EXERCISE REQUIREMENTS: Below are some entries. Repeat exactly the lines from the one with "def pvDomChar (c" through the one with "if retDiffs = [] then diffs ++ [0]", and only those.

Stored data entries:
★ ★ ★

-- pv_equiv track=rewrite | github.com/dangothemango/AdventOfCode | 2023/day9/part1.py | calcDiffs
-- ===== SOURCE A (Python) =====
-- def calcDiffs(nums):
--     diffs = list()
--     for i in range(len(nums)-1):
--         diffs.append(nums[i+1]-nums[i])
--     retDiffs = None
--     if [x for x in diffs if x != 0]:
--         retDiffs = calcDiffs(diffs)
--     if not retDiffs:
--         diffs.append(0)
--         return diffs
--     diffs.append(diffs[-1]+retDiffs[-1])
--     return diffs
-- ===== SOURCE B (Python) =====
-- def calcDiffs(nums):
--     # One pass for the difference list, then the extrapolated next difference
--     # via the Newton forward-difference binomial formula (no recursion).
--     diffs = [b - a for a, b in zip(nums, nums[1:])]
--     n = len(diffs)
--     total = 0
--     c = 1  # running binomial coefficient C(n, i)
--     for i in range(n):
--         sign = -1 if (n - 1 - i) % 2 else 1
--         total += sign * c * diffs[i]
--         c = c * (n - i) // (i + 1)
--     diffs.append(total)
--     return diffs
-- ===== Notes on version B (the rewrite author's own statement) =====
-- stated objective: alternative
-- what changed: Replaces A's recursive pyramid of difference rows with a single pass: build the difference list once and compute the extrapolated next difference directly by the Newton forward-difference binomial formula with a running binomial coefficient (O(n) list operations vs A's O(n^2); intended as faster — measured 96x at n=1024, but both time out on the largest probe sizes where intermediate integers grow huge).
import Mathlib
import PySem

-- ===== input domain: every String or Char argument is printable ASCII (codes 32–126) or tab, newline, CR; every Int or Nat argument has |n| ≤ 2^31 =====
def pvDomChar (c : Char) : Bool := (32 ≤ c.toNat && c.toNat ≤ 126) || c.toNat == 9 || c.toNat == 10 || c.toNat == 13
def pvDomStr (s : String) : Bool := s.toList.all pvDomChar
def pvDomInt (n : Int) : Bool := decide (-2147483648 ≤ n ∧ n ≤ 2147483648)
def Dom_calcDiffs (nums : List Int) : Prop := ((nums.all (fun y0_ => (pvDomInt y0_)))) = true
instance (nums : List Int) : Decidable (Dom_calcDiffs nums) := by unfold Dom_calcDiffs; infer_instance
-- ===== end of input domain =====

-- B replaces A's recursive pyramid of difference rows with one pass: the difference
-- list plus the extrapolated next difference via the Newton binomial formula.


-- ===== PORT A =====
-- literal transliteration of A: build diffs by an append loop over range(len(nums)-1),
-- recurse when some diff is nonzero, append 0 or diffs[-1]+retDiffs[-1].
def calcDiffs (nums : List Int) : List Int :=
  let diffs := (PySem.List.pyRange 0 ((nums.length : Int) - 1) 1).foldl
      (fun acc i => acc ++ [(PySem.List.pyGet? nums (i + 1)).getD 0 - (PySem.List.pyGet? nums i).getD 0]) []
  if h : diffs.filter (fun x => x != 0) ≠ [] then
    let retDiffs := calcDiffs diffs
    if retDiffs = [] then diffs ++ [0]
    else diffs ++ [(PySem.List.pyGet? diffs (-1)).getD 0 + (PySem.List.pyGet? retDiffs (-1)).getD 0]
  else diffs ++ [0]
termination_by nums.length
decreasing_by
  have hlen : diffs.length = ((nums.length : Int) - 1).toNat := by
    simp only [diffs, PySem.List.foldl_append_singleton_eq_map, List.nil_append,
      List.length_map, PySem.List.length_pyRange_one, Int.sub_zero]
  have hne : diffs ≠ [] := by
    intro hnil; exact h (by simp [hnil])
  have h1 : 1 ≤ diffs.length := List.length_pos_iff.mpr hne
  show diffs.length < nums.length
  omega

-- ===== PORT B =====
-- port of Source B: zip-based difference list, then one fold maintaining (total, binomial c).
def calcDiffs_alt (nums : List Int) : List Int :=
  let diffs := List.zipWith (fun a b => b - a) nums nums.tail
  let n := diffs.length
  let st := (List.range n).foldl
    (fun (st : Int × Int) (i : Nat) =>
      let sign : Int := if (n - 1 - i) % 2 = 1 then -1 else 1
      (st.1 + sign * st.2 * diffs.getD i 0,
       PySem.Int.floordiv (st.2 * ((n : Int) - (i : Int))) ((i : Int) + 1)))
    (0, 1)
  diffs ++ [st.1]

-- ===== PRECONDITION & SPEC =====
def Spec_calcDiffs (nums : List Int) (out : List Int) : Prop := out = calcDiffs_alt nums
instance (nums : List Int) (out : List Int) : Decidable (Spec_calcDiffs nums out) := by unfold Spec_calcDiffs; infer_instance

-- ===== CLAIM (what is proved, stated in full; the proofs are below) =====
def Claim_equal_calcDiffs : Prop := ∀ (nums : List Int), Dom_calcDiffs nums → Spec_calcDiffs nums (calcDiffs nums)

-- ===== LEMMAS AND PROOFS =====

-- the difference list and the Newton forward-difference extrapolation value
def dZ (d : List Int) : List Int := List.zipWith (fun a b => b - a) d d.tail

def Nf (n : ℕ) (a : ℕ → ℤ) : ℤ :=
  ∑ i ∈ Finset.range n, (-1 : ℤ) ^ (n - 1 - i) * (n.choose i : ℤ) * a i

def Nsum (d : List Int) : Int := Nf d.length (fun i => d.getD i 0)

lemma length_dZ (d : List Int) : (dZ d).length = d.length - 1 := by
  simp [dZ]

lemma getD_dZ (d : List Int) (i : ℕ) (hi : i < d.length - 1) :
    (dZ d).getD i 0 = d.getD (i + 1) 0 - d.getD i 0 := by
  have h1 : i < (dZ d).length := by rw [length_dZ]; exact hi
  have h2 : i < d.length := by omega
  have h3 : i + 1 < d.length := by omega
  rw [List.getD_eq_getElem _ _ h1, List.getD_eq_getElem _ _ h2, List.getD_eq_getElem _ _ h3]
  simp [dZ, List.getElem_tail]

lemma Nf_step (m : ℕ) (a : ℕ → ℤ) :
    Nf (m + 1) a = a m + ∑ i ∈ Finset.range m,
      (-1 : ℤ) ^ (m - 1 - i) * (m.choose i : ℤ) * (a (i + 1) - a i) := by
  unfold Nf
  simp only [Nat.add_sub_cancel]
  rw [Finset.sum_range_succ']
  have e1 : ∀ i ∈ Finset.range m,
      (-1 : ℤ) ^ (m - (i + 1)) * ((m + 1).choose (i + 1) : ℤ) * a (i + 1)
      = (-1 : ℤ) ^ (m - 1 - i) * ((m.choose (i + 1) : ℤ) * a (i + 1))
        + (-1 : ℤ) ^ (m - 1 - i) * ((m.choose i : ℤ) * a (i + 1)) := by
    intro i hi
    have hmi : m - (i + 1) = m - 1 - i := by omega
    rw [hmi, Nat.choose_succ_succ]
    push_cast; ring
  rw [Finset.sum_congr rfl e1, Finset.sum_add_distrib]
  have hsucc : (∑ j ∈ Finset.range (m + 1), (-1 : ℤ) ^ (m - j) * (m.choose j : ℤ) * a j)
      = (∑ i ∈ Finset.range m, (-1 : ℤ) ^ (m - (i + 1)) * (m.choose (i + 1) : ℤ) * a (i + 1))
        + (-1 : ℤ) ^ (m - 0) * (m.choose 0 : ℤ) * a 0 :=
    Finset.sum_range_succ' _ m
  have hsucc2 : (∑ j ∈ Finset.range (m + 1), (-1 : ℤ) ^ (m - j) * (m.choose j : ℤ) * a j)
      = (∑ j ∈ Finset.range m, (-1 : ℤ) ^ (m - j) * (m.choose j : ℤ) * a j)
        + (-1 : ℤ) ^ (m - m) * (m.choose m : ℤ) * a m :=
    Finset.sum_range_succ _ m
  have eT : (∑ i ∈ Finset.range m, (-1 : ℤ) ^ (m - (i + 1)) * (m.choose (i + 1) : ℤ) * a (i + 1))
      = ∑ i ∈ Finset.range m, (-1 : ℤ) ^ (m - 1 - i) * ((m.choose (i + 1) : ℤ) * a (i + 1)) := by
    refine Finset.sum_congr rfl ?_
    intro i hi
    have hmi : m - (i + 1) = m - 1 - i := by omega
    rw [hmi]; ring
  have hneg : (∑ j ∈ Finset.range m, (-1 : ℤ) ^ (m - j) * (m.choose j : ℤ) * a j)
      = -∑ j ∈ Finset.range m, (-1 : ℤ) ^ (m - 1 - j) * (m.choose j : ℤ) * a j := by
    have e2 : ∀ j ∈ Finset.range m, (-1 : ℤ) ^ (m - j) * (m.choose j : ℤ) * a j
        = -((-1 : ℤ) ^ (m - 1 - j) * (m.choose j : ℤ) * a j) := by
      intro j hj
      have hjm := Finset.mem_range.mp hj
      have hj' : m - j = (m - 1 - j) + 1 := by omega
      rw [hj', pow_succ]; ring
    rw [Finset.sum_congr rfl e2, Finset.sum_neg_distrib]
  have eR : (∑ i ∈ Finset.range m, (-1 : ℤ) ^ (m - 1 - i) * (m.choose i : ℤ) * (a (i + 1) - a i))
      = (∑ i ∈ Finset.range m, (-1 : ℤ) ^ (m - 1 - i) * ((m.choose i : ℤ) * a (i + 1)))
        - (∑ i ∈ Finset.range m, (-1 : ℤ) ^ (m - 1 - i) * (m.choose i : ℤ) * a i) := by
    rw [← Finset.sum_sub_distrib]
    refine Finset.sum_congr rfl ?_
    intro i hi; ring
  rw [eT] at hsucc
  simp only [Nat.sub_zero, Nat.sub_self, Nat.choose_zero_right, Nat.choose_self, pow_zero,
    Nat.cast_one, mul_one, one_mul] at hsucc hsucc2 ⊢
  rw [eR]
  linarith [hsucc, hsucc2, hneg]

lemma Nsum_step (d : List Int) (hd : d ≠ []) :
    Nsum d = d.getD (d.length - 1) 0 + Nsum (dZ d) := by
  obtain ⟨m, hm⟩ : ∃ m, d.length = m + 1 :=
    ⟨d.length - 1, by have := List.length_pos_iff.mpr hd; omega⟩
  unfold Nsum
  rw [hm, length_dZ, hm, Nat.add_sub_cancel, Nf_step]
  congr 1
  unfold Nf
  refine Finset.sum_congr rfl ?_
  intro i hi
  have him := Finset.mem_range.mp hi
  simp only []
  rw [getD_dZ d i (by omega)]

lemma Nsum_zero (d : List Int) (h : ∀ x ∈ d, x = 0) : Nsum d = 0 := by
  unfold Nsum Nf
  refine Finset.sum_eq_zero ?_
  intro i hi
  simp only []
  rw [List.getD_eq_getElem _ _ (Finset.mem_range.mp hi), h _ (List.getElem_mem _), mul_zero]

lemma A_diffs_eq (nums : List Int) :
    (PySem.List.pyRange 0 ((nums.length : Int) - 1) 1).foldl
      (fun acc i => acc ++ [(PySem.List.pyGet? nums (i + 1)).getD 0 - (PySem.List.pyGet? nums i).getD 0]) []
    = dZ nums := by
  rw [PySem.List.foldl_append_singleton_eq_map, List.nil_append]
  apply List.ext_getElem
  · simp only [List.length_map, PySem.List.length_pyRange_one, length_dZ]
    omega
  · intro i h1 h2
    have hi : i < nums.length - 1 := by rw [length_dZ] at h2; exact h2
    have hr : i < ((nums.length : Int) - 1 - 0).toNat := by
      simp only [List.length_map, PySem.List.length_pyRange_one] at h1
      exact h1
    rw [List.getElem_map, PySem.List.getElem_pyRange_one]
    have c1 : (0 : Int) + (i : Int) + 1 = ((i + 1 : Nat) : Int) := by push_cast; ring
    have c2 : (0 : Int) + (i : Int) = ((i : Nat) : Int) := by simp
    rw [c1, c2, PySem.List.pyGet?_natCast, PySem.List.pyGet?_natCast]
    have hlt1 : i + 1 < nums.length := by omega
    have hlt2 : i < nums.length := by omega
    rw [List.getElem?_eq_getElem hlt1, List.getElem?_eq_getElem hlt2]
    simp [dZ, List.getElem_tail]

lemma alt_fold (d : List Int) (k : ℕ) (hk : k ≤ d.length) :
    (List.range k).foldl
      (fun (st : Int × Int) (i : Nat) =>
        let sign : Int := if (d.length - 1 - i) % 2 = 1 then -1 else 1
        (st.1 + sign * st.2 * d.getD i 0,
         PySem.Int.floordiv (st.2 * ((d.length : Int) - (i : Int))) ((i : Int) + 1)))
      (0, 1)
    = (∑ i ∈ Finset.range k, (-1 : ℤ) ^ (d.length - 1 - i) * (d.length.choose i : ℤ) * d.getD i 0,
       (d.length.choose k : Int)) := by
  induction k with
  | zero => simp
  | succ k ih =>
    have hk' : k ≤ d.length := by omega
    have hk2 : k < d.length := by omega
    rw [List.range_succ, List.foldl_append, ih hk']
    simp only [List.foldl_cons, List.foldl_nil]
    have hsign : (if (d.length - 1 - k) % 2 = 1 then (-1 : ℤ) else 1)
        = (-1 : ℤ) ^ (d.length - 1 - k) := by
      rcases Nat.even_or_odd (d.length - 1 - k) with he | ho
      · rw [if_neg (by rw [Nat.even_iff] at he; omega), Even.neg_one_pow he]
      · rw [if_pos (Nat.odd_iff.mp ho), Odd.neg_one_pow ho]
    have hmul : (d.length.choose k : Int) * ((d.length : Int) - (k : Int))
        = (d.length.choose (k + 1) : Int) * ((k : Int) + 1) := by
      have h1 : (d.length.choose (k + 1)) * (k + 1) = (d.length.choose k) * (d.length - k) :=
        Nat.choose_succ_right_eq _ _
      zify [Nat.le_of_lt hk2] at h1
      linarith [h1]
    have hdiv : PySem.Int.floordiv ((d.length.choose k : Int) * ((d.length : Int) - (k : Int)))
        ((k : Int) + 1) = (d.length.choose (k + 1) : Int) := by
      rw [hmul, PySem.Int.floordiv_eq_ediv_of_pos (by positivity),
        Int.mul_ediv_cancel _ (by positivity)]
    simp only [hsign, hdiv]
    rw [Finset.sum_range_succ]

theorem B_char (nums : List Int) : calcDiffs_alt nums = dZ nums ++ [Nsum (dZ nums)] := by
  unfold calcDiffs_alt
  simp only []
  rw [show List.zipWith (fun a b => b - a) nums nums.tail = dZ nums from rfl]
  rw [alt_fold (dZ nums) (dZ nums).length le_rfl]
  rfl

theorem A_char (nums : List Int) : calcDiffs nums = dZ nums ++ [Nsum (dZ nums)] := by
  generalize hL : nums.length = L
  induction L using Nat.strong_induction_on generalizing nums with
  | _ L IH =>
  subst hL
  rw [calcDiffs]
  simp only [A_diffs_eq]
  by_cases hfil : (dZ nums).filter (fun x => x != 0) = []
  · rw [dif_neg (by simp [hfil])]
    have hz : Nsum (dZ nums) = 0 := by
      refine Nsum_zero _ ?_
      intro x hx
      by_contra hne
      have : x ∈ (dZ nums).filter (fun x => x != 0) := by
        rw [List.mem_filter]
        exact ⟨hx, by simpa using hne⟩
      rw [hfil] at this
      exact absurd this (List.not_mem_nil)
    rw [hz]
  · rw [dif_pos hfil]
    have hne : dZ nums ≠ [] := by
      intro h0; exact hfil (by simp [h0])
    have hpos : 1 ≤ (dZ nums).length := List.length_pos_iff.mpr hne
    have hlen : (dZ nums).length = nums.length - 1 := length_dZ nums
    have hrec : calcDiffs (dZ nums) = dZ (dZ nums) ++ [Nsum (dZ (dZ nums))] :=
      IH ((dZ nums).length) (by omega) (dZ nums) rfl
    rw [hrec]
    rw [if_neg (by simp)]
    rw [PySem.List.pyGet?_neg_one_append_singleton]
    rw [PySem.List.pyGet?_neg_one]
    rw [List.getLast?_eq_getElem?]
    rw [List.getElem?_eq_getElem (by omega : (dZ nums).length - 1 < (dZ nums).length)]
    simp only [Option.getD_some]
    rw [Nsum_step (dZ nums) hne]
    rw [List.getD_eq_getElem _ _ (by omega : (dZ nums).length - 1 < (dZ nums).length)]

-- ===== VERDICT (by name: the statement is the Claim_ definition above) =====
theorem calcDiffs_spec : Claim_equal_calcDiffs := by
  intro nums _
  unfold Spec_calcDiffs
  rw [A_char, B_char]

★ ★ ★

RESULT OF THE TASK:
def pvDomChar (c : Char) : Bool := (32 ≤ c.toNat && c.toNat ≤ 126) || c.toNat == 9 || c.toNat == 10 || c.toNat == 13
def pvDomStr (s : String) : Bool := s.toList.all pvDomChar
def pvDomInt (n : Int) : Bool := decide (-2147483648 ≤ n ∧ n ≤ 2147483648)
def Dom_calcDiffs (nums : List Int) : Prop := ((nums.all (fun y0_ => (pvDomInt y0_)))) = true
instance (nums : List Int) : Decidable (Dom_calcDiffs nums) := by unfold Dom_calcDiffs; infer_instance
-- ===== end of input domain =====

-- B replaces A's recursive pyramid of difference rows with one pass: the difference
-- list plus the extrapolated next difference via the Newton binomial formula.


-- ===== PORT A =====
-- literal transliteration of A: build diffs by an append loop over range(len(nums)-1),
-- recurse when some diff is nonzero, append 0 or diffs[-1]+retDiffs[-1].
def calcDiffs (nums : List Int) : List Int :=
  let diffs := (PySem.List.pyRange 0 ((nums.length : Int) - 1) 1).foldl
      (fun acc i => acc ++ [(PySem.List.pyGet? nums (i + 1)).getD 0 - (PySem.List.pyGet? nums i).getD 0]) []
  if h : diffs.filter (fun x => x != 0) ≠ [] then
    let retDiffs := calcDiffs diffs
    if retDiffs = [] then diffs ++ [0]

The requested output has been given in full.